**THE TASK:** Return the lines below that contain "scan".

**DATA TO EXAMINE:**
↓↓↓

theorem pvShareA_eq_true_iff (e1 e2 : Int × Int) : pvShareA e1 e2 = true ↔ pvShareP e1 e2 := by
  simp [pvShareA, pvShareP]; tauto

theorem pvShareP_symm {e1 e2 : Int × Int} : pvShareP e1 e2 ↔ pvShareP e2 e1 := by
  unfold pvShareP; constructor <;> intro h <;> rcases h with h|h|h|h <;> simp [h]

-- ---- A-side: the conflict lists computed by the double loop ----

def pvConfInv (edges : List (Int × Int)) (m : Nat) (bnd : Nat → Nat → Prop) (cf : List (List Nat)) : Prop :=
  cf.length = m ∧ ∀ a x : Nat, (x ∈ cf[a]?.getD []) ↔
    (a < m ∧ x < m ∧ a ≠ x ∧ pvShareP (pvE edges a) (pvE edges x) ∧ bnd a x)

theorem pvMem_setApp (cf : List (List Nat)) (i j : Nat) (hi : i < cf.length) (a x : Nat) :
    x ∈ (cf.set i ((cf[i]?.getD []) ++ [j]))[a]?.getD [] ↔
      (x ∈ cf[a]?.getD [] ∨ (a = i ∧ x = j)) := by
  rw [List.getElem?_set]
  by_cases h : i = a
  · subst h; simp [hi]
  · simp [h]; intro; omega
-- pv_equiv track=rewrite | github.com/ddu0422/study | algorithm/baekjoon/greedy/silver1/1105.py | solution
-- ===== SOURCE A (Python) =====
-- def solution(l, r):
--     if len(r) > len(l):
--         return 0
--
--     carry_bit = False
--     answer = 0
--
--     for i, j in zip(l, r):
--         if not carry_bit and i != j:
--             carry_bit = True
--
--         if i == '8' and j == '8' and not carry_bit:
--             answer += 1
--
--     return answer
-- ===== SOURCE B (Python) =====
-- def solution(l, r):
--     if len(r) > len(l):
--         return 0
--     return sum(1 for i in range(len(r)) if l[i] == '8' and l[:i+1] == r[:i+1])
-- ===== Notes on version B (the rewrite author's own statement) =====
-- stated objective: alternative
-- what changed: Replaces the single flag-driven scan with a per-position formulation: for every index i it tests full prefix equality l[:i+1] == r[:i+1] and counts the positions holding '8', so no mismatch flag or boundary is ever computed.
import Mathlib
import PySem

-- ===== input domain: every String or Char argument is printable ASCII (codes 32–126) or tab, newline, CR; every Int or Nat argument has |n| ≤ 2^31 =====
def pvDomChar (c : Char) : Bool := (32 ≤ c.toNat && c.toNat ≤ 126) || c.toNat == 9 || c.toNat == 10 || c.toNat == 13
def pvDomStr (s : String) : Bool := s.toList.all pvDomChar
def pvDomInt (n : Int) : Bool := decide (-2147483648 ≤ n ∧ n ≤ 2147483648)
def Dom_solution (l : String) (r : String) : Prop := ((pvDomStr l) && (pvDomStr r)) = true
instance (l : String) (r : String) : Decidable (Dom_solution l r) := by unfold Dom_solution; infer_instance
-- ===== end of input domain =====

-- B change: instead of one flag-driven scan, B counts every position i whose char is '8'
-- and whose full prefixes l[:i+1], r[:i+1] coincide (a per-position prefix-equality test).

-- ===== PORT A =====
-- the 'for i, j in zip(l, r)' loop with state (carry_bit, answer)
def solutionLoop : List (Char × Char) → Bool → Int → Int
  | [], _, answer => answer
  | (i, j) :: rest, carry, answer =>
    let carry' := if ¬carry ∧ i ≠ j then true else carry
    let answer' := if i = '8' ∧ j = '8' ∧ ¬carry' then answer + 1 else answer
    solutionLoop rest carry' answer'

def solution (l : String) (r : String) : Int :=
  if r.toList.length > l.toList.length then 0
  else solutionLoop (l.toList.zip r.toList) false 0

-- ===== PORT B =====
-- 'sum(1 for i in range(len(r)) if l[i] == '8' and l[:i+1] == r[:i+1])'
-- (l[i] is in range here since i < len(r) ≤ len(l), so getD's default is never used)
def solution_alt (l : String) (r : String) : Int :=
  if r.toList.length > l.toList.length then 0
  else (List.range r.toList.length).foldl
    (fun acc i =>
      if l.toList.getD i ' ' = '8' ∧ l.toList.take (i + 1) = r.toList.take (i + 1)
      then acc + 1 else acc) 0

-- ===== PRECONDITION & SPEC =====
def Spec_solution (l : String) (r : String) (out : Int) : Prop := out = solution_alt l r
instance (l : String) (r : String) (out : Int) : Decidable (Spec_solution l r out) := by unfold Spec_solution; infer_instance

-- ===== CLAIM (what is proved, stated in full; the proofs are below) =====
def Claim_equal_solution : Prop := ∀ (l : String) (r : String), Dom_solution l r → Spec_solution l r (solution l r)

-- ===== LEMMAS AND PROOFS =====

-- length of the common prefix of the zipped pair lists (proof-side characterisation)
def commonLen : List (Char × Char) → Nat
  | [] => 0
  | (a, b) :: rest => if a = b then commonLen rest + 1 else 0

-- once carry is set, the answer never changes
theorem solutionLoop_true (zl : List (Char × Char)) (ans : Int) :
    solutionLoop zl true ans = ans := by
  induction zl generalizing ans with
  | nil => rfl
  | cons p rest ih =>
    obtain ⟨i, j⟩ := p
    simp [solutionLoop, ih]

-- A's loop counts the '8's in the common prefix
theorem solutionLoop_eq (l r : List Char) (ans : Int) :
    solutionLoop (l.zip r) false ans
      = ans + ((l.take (commonLen (l.zip r))).count '8' : Int) := by
  induction l generalizing r ans with
  | nil => simp [solutionLoop]
  | cons a ls ih =>
    cases r with
    | nil => simp [solutionLoop, commonLen]
    | cons b rs =>
      by_cases hab : a = b
      · subst hab
        by_cases h8 : a = '8'
        · simp [solutionLoop, commonLen, h8, ih rs]
          ring
        · simp [solutionLoop, commonLen, h8, ih rs]
      · simp [solutionLoop, commonLen, hab, solutionLoop_true]

theorem commonLen_le (l r : List Char) :
    commonLen (l.zip r) ≤ min l.length r.length := by
  induction l generalizing r with
  | nil => simp [commonLen]
  | cons a ls ih =>
    cases r with
    | nil => simp [commonLen]
    | cons b rs =>
      by_cases hab : a = b <;>
        simp [commonLen, hab, ih rs]

-- prefix equality at i+1 ↔ i is below the common-prefix length
theorem take_eq_iff (l r : List Char) (i : Nat) (hi : i < l.length) (hr : i < r.length) :
    (l.take (i + 1) = r.take (i + 1)) ↔ i < commonLen (l.zip r) := by
  induction l generalizing r i with
  | nil => simp at hi
  | cons a ls ih =>
    cases r with
    | nil => simp at hr
    | cons b rs =>
      cases i with
      | zero =>
        by_cases hab : a = b <;> simp [commonLen, hab]
      | succ k =>
        by_cases hab : a = b
        · subst hab
          have hz : commonLen ((a :: ls).zip (a :: rs)) = commonLen (ls.zip rs) + 1 := by
            simp [commonLen]
          rw [hz]
          simp only [List.take_succ_cons, List.cons.injEq, true_and]
          rw [ih rs k (by simpa using hi) (by simpa using hr)]
          omega
        · simp [commonLen, hab]

-- B's fold counts the '8's in the common prefix, cut at m
theorem foldB_eq (l r : List Char) (hlr : r.length ≤ l.length) (m : Nat) (hm : m ≤ r.length) :
    (List.range m).foldl
      (fun acc i =>
        if l.getD i ' ' = '8' ∧ l.take (i + 1) = r.take (i + 1)
        then acc + 1 else acc) (0 : Int)
      = ((l.take (min m (commonLen (l.zip r)))).count '8' : Int) := by
  induction m with
  | zero => simp
  | succ k ih =>
    have hk : k ≤ r.length := Nat.le_of_succ_le hm
    have hkl : k < l.length := lt_of_lt_of_le (lt_of_lt_of_le (Nat.lt_succ_self k) hm) hlr
    have hkr : k < r.length := lt_of_lt_of_le (Nat.lt_succ_self k) hm
    rw [List.range_succ, List.foldl_append, ih hk]
    simp only [List.foldl_cons, List.foldl_nil]
    have hget : l[k]? = some l[k] := List.getElem?_eq_getElem hkl
    simp only [take_eq_iff l r k hkl hkr]
    by_cases hc : k < commonLen (l.zip r)
    · have h1 : min k (commonLen (l.zip r)) = k := Nat.min_eq_left (Nat.le_of_lt hc)
      have h2 : min (k + 1) (commonLen (l.zip r)) = k + 1 := Nat.min_eq_left hc
      have ht : l.take (k + 1) = l.take k ++ [l[k]] := by
        rw [List.take_add_one, hget]
        rfl
      have hcount : (List.count '8' (l.take (k + 1)) : Int)
          = (List.count '8' (l.take k) : Int) + (if l[k] = '8' then 1 else 0) := by
        rw [ht, List.count_append]
        by_cases h8 : l[k] = '8' <;> simp [h8]
      rw [h1, h2, hcount]
      by_cases h8 : l[k] = '8' <;> simp [List.getD, hget, h8, hc]

    · have h1 : min k (commonLen (l.zip r)) = commonLen (l.zip r) := by omega
      have h2 : min (k + 1) (commonLen (l.zip r)) = commonLen (l.zip r) := by omega
      simp [h1, h2, hc]

-- ===== VERDICT (by name: the statement is the Claim_ definition above) =====
theorem solution_spec : Claim_equal_solution := by
  intro l r _
  unfold Spec_solution solution solution_alt
  split
  · rfl
  · rename_i h
    have hlr : r.toList.length ≤ l.toList.length := by omega
    rw [foldB_eq l.toList r.toList hlr r.toList.length le_rfl,
        solutionLoop_eq l.toList r.toList 0]
    have : min r.toList.length (commonLen (l.toList.zip r.toList))
        = commonLen (l.toList.zip r.toList) := by
      have := commonLen_le l.toList r.toList
      omega
    rw [this]
    ring
-- pv_equiv track=rewrite | github.com/rsliu-225/wrs | 0002_rs/log/exp/show_penframe.py | path_padding
-- ===== SOURCE A (Python) =====
-- def path_padding(path, mask):
--     path_new = []
--     path_index = 0
--     for i, v in enumerate(mask):
--         if v:
--             try:
--                 path_new.append(path[path_index])
--                 path_index += 1
--             except:
--                 path_new.append(None)
--         else:
--             path_new.append(None)
--     return path_new
-- ===== SOURCE B (Python) =====
-- def path_padding(path, mask):
--     positions = [i for i, v in enumerate(mask) if v]
--     result = [None] * len(mask)
--     for pos, val in zip(positions, path):
--         result[pos] = val
--     return result
-- ===== Notes on version B (the rewrite author's own statement) =====
-- stated objective: idiomatic
-- what changed: Instead of A's single loop with a running cursor and a try/except over path[path_index], B preallocates a None-filled result, lists the True positions once, and scatters path values into them with zip (which stops at the shorter sequence, so exhausted path naturally leaves None).
import Mathlib
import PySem

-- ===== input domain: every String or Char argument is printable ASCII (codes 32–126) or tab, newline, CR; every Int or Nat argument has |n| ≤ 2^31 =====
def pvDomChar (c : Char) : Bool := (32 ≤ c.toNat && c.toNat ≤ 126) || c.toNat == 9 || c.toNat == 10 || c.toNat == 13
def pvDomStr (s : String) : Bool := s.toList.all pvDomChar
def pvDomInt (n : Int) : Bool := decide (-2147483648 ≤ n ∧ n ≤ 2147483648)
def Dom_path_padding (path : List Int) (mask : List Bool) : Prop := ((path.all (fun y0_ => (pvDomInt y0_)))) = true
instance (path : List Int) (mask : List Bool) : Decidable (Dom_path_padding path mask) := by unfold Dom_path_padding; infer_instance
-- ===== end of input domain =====

-- ===== PORT A =====
-- A walks mask with a cursor into path, appending path[cursor] (or None once exhausted).
def path_padding (path : List Int) (mask : List Bool) : List (Option Int) :=
  (mask.foldl (fun (st : List (Option Int) × Nat) v =>
      if v then
        match PySem.List.pyGet? path (st.2 : Int) with
        | some x => (st.1 ++ [some x], st.2 + 1)
        | none   => (st.1 ++ [none], st.2)      -- bare except: append None, cursor unchanged
      else (st.1 ++ [none], st.2)) ([], 0)).1

-- ===== PORT B =====
-- B: list the True positions, preallocate None, scatter path values via zip.
-- [i for i, v in enumerate(mask) if v]  (indices are the nonnegative enumerate counter, so Nat is exact)
def bPositions : List Bool → Nat → List Nat
  | [], _ => []
  | v :: m, i => if v then i :: bPositions m (i + 1) else bPositions m (i + 1)

def path_padding_alt (path : List Int) (mask : List Bool) : List (Option Int) :=
  let positions := bPositions mask 0
  let result := List.replicate mask.length (none : Option Int)
  ((positions.zip path).foldl (fun r pv => r.set pv.1 (some pv.2)) result)

-- ===== PRECONDITION & SPEC =====
def Spec_path_padding (path : List Int) (mask : List Bool) (out : List (Option Int)) : Prop := out = path_padding_alt path mask
instance (path : List Int) (mask : List Bool) (out : List (Option Int)) : Decidable (Spec_path_padding path mask out) := by unfold Spec_path_padding; infer_instance

-- ===== CLAIM (what is proved, stated in full; the proofs are below) =====
def Claim_equal_path_padding : Prop := ∀ (path : List Int) (mask : List Bool), Dom_path_padding path mask → Spec_path_padding path mask (path_padding path mask)

-- ===== LEMMAS AND PROOFS =====

-- Common reference shape: consume path values at True positions, None once exhausted.
def fSpec : List Int → List Bool → List (Option Int)
  | _, [] => []
  | p, true :: m =>
      match p with
      | [] => none :: fSpec [] m
      | x :: xs => some x :: fSpec xs m
  | p, false :: m => none :: fSpec p m

theorem aLoop_eq (path : List Int) (mask : List Bool) :
    ∀ (acc : List (Option Int)) (k : Nat),
      (mask.foldl (fun (st : List (Option Int) × Nat) v =>
        if v then
          match PySem.List.pyGet? path (st.2 : Int) with
          | some x => (st.1 ++ [some x], st.2 + 1)
          | none   => (st.1 ++ [none], st.2)
        else (st.1 ++ [none], st.2)) (acc, k)).1 = acc ++ fSpec (path.drop k) mask := by
  induction mask with
  | nil => intro acc k; simp [fSpec]
  | cons v m ih =>
    intro acc k
    cases v with
    | false => simp only [List.foldl_cons, if_neg Bool.false_ne_true, ih, fSpec]
               simp
    | true =>
      have hget : PySem.List.pyGet? path (k : Int) = (path.drop k).head? := by
        simp [PySem.List.pyGet?_natCast]
      cases hd : path.drop k with
      | nil =>
        simp only [List.foldl_cons, if_true, hget, hd, ih]
        simp [hd, fSpec]
      | cons x xs =>
        have hd1 : path.drop (k + 1) = xs := by
          rw [← List.tail_drop, hd]; rfl
        simp only [List.foldl_cons, if_true, hget, hd, List.head?_cons, ih, fSpec]
        simp [hd1]

theorem fSpec_nil (m : List Bool) : fSpec [] m = List.replicate m.length none := by
  induction m with
  | nil => rfl
  | cons v m ih => cases v <;> simp [fSpec, ih, List.replicate_succ]

theorem bPositions_succ (m : List Bool) : ∀ i, bPositions m (i + 1) = (bPositions m i).map (· + 1) := by
  induction m with
  | nil => intro i; rfl
  | cons v m ih => intro i; cases v <;> simp [bPositions, ih]

theorem scatter_shift (l : List (Nat × Int)) :
    ∀ (x : Option Int) (rest : List (Option Int)),
      (l.map (fun pv => (pv.1 + 1, pv.2))).foldl (fun r pv => r.set pv.1 (some pv.2)) (x :: rest)
        = x :: l.foldl (fun r pv => r.set pv.1 (some pv.2)) rest := by
  induction l with
  | nil => intro x rest; rfl
  | cons p l ih => intro x rest; simp [List.set, ih]

theorem bScatter_eq (mask : List Bool) :
    ∀ (path : List Int),
      ((bPositions mask 0).zip path).foldl (fun r pv => r.set pv.1 (some pv.2))
        (List.replicate mask.length (none : Option Int)) = fSpec path mask := by
  induction mask with
  | nil => intro path; simp [bPositions, fSpec]
  | cons v m ih =>
    intro path
    have hzipmap : ∀ ps : List Nat,
        (ps.map (· + 1)).zip path = (ps.zip path).map (fun pv => (pv.1 + 1, pv.2)) := by
      intro ps
      rw [List.zip_map_left]
      rfl
    cases v with
    | false =>
      simp only [bPositions, if_neg Bool.false_ne_true, bPositions_succ,
        List.length_cons, List.replicate_succ, hzipmap, scatter_shift, ih, fSpec]
    | true =>
      cases path with
      | nil =>
        simp [bPositions, fSpec, fSpec_nil, List.replicate_succ]
      | cons x xs =>
        simp only [bPositions, if_true, bPositions_succ, List.length_cons,
          List.replicate_succ, List.zip_cons_cons, List.foldl_cons, List.set_cons_zero, fSpec]
        rw [show (List.map (fun n => n + 1) (bPositions m 0)).zip xs
              = ((bPositions m 0).zip xs).map (fun pv => (pv.1 + 1, pv.2)) by
            rw [List.zip_map_left]; rfl]
        rw [scatter_shift, ih]

-- ===== VERDICT (by name: the statement is the Claim_ definition above) =====
theorem path_padding_spec : Claim_equal_path_padding := by
  intro path mask _
  unfold Spec_path_padding path_padding path_padding_alt
  rw [aLoop_eq path mask [] 0, bScatter_eq]
  simp
-- pv_equiv track=rewrite | github.com/valvoda/under_the_influence | src/analyse/baselines.py | numerize_precedent
-- ===== SOURCE A (Python) =====
-- def numerize_precedent(train_ids, test_precedent):
--     new_precedent = []
--     for prec in test_precedent:
--         new_prec = []
--         for p in prec:
--             for i in range(len(train_ids)):
--                 if p in train_ids[i]:
--                     new_prec.append(i)
--         new_precedent.append(new_prec)
--
--     return new_precedent
-- ===== SOURCE B (Python) =====
-- def numerize_precedent(train_ids, test_precedent):
--     index = {}
--     for i, doc in enumerate(train_ids):
--         for p in doc:
--             lst = index.setdefault(p, [])
--             if not lst or lst[-1] != i:
--                 lst.append(i)
--     return [[i for p in prec for i in index.get(p, [])] for prec in test_precedent]
-- ===== Notes on version B (the rewrite author's own statement) =====
-- stated objective: faster
-- what changed: Replaces the per-element scan over all of train_ids by an inverted index (element -> sorted list of train indices) built in one pass over train_ids, so each precedent element is answered by a single dict lookup.
import Mathlib
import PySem

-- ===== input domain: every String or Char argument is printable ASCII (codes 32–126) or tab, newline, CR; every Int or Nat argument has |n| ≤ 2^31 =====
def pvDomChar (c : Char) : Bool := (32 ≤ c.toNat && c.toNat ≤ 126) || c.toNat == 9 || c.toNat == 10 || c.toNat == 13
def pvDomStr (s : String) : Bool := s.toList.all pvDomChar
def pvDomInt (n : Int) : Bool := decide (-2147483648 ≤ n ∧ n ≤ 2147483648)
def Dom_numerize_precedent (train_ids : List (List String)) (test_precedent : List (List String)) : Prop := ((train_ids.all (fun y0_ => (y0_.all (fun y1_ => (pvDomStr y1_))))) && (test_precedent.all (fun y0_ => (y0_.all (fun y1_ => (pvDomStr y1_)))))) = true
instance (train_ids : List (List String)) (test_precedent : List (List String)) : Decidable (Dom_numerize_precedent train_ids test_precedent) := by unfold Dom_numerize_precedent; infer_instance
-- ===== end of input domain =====

-- B replaces A's per-element scan over all of train_ids with an inverted index built once
-- (element -> increasing list of train indices), objective: faster (asymptotic).


-- ===== PORT A =====
-- for prec: for p: for i in range(len(train_ids)): if p in train_ids[i]: new_prec.append(i)
def numerize_precedent (train_ids : List (List String)) (test_precedent : List (List String)) : List (List Int) :=
  test_precedent.foldl (fun new_precedent prec =>
    new_precedent ++ [prec.foldl (fun new_prec p =>
      (PySem.List.pyRange 0 (train_ids.length : Int) 1).foldl (fun np i =>
        if (PySem.List.pyGetD train_ids i []).contains p then np ++ [i] else np) new_prec) []]) []

-- ===== PORT B =====
-- lst = index.setdefault(p, []); if not lst or lst[-1] != i: lst.append(i)
def pvIndexStep (i : Int) (d : PySem.Dict String (List Int)) (doc : List String) : PySem.Dict String (List Int) :=
  doc.foldl (fun d p =>
    let lst := d.getD p []
    if lst.getLast? = some i then d else d.insert p (lst ++ [i])) d

def pvBuildIndex (train_ids : List (List String)) : PySem.Dict String (List Int) :=
  (PySem.List.enumerate train_ids).foldl (fun d pr => pvIndexStep pr.1 d pr.2) PySem.Dict.empty

def numerize_precedent_alt (train_ids : List (List String)) (test_precedent : List (List String)) : List (List Int) :=
  let index := pvBuildIndex train_ids
  test_precedent.map (fun prec => prec.flatMap (fun p => index.getD p []))

-- ===== PRECONDITION & SPEC =====
def Spec_numerize_precedent (train_ids : List (List String)) (test_precedent : List (List String)) (out : List (List Int)) : Prop := out = numerize_precedent_alt train_ids test_precedent
instance (train_ids : List (List String)) (test_precedent : List (List String)) (out : List (List Int)) : Decidable (Spec_numerize_precedent train_ids test_precedent out) := by unfold Spec_numerize_precedent; infer_instance

-- ===== CLAIM (what is proved, stated in full; the proofs are below) =====
def Claim_equal_numerize_precedent : Prop := ∀ (train_ids : List (List String)) (test_precedent : List (List String)), Dom_numerize_precedent train_ids test_precedent → Spec_numerize_precedent train_ids test_precedent (numerize_precedent train_ids test_precedent)

-- ===== LEMMAS AND PROOFS =====

-- the canonical answer for one element: increasing indices of the train docs containing it
def pvIdx (train_ids : List (List String)) (p : String) : List Int :=
  List.map (fun i : Nat => (i : Int)) ((List.range train_ids.length).filter (fun i => (train_ids.getD i []).contains p))

lemma pvIdx_lt (train_ids : List (List String)) (p : String) :
    ∀ x ∈ pvIdx train_ids p, x < (train_ids.length : Int) := by
  intro x hx
  obtain ⟨i, hi, rfl⟩ := List.mem_map.mp hx
  have := List.mem_range.mp (List.mem_filter.mp hi).1
  exact_mod_cast this

lemma pvIdx_append (tids : List (List String)) (doc : List String) (p : String) :
    pvIdx (tids ++ [doc]) p = pvIdx tids p ++ (if doc.contains p then [(tids.length : Int)] else []) := by
  unfold pvIdx
  rw [List.length_append]
  simp only [List.length_cons, List.length_nil]
  rw [List.range_succ, List.filter_append, List.map_append]
  congr 1
  · congr 1
    apply List.filter_congr
    intro i hi
    rw [List.getD_append _ _ _ _ (List.mem_range.mp hi)]
  · have : (tids ++ [doc]).getD tids.length [] = doc := by simp [List.getD]
    simp only [List.filter_cons, List.filter_nil, this]
    split <;> simp

lemma pvIndexStep_getD (doc : List String) (i : Int) (d : PySem.Dict String (List Int)) (p : String) :
    (pvIndexStep i d doc).getD p [] =
      if p ∈ doc ∧ (d.getD p []).getLast? ≠ some i then d.getD p [] ++ [i] else d.getD p [] := by
  induction doc generalizing d with
  | nil => simp [pvIndexStep]
  | cons q rest ih =>
    simp only [pvIndexStep, List.foldl_cons] at *
    by_cases hlast : (d.getD q []).getLast? = some i
    · simp only [hlast, if_pos]
      rw [ih]
      by_cases hpq : p = q
      · subst hpq; simp [hlast]
      · simp [hpq]
    · simp only [if_neg hlast]
      rw [ih]
      by_cases hpq : p = q
      · subst hpq
        simp only [PySem.Dict.getD_insert, if_pos]
        simp [hlast]
      · simp only [PySem.Dict.getD_insert, if_neg hpq]
        simp [hpq]

lemma pvBuildIndex_getD (train_ids : List (List String)) (p : String) :
    (pvBuildIndex train_ids).getD p [] = pvIdx train_ids p := by
  induction train_ids using List.reverseRecOn with
  | nil => simp [pvBuildIndex, pvIdx, PySem.List.enumerate_nil]
  | append_singleton tids doc ih =>
    have henum : PySem.List.enumerate (tids ++ [doc]) 0
        = PySem.List.enumerate tids 0 ++ [((tids.length : Int), doc)] := by
      rw [PySem.List.enumerate_append]
      simp [PySem.List.enumerate_cons]
    simp only [pvBuildIndex] at *
    rw [henum, List.foldl_append]
    simp only [List.foldl_cons, List.foldl_nil]
    rw [pvIndexStep_getD, ih, pvIdx_append]
    have hlast : (pvIdx tids p).getLast? ≠ some (tids.length : Int) := by
      intro h
      have := pvIdx_lt tids p _ (List.mem_of_getLast? h)
      omega
    by_cases hmem : p ∈ doc
    · have hc : doc.contains p = true := by simpa using hmem
      simp [hmem, hlast]
    · have hc : doc.contains p = false := by simpa using hmem
      simp [hmem]

-- A's triple loop computes, per precedent list, the flatMap of pvIdx
lemma numerize_precedent_eq_map (train_ids : List (List String)) (test_precedent : List (List String)) :
    numerize_precedent train_ids test_precedent
      = test_precedent.map (fun prec => prec.flatMap (fun p => pvIdx train_ids p)) := by
  unfold numerize_precedent
  rw [PySem.List.foldl_append_singleton_eq_map]
  simp only [List.nil_append]
  apply List.map_congr_left
  intro prec _
  have hinner : ∀ (p : String) (acc : List Int),
      (PySem.List.pyRange 0 (train_ids.length : Int) 1).foldl (fun np i =>
        if (PySem.List.pyGetD train_ids i []).contains p then np ++ [i] else np) acc
        = acc ++ pvIdx train_ids p := by
    intro p acc
    rw [PySem.List.foldl_append_if_eq_filter]
    congr 1
    rw [PySem.List.pyRange_zero_natCast, List.filter_map]
    unfold pvIdx
    congr 1
    apply List.filter_congr
    intro i _
    simp [PySem.List.pyGetD_natCast]
  have hfold : ∀ acc : List Int, prec.foldl (fun new_prec p =>
      (PySem.List.pyRange 0 (train_ids.length : Int) 1).foldl (fun np i =>
        if (PySem.List.pyGetD train_ids i []).contains p then np ++ [i] else np) new_prec) acc
        = acc ++ prec.flatMap (fun p => pvIdx train_ids p) := by
    intro acc
    rw [← PySem.List.foldl_append_eq_flatMap (l := prec) (g := fun p => pvIdx train_ids p) (acc := acc)]
    apply PySem.List.foldl_congr_mem
    intro acc' q _
    exact hinner q acc'
  simpa using hfold []

-- ===== VERDICT (by name: the statement is the Claim_ definition above) =====
theorem numerize_precedent_spec : Claim_equal_numerize_precedent := by
  intro train_ids test_precedent _
  unfold Spec_numerize_precedent numerize_precedent_alt
  rw [numerize_precedent_eq_map]
  simp only []
  apply List.map_congr_left
  intro prec _
  apply List.flatMap_congr
  intro p _
  exact (pvBuildIndex_getD train_ids p).symm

↑↑↑

**EXPECTED ANSWER:**
-- what changed: Replaces the single flag-driven scan with a per-position formulation: for every index i it tests full prefix equality l[:i+1] == r[:i+1] and counts the positions holding '8', so no mismatch flag or boundary is ever computed.
-- B change: instead of one flag-driven scan, B counts every position i whose char is '8'
-- what changed: Replaces the per-element scan over all of train_ids by an inverted index (element -> sorted list of train indices) built in one pass over train_ids, so each precedent element is answered by a single dict lookup.
-- B replaces A's per-element scan over all of train_ids with an inverted index built once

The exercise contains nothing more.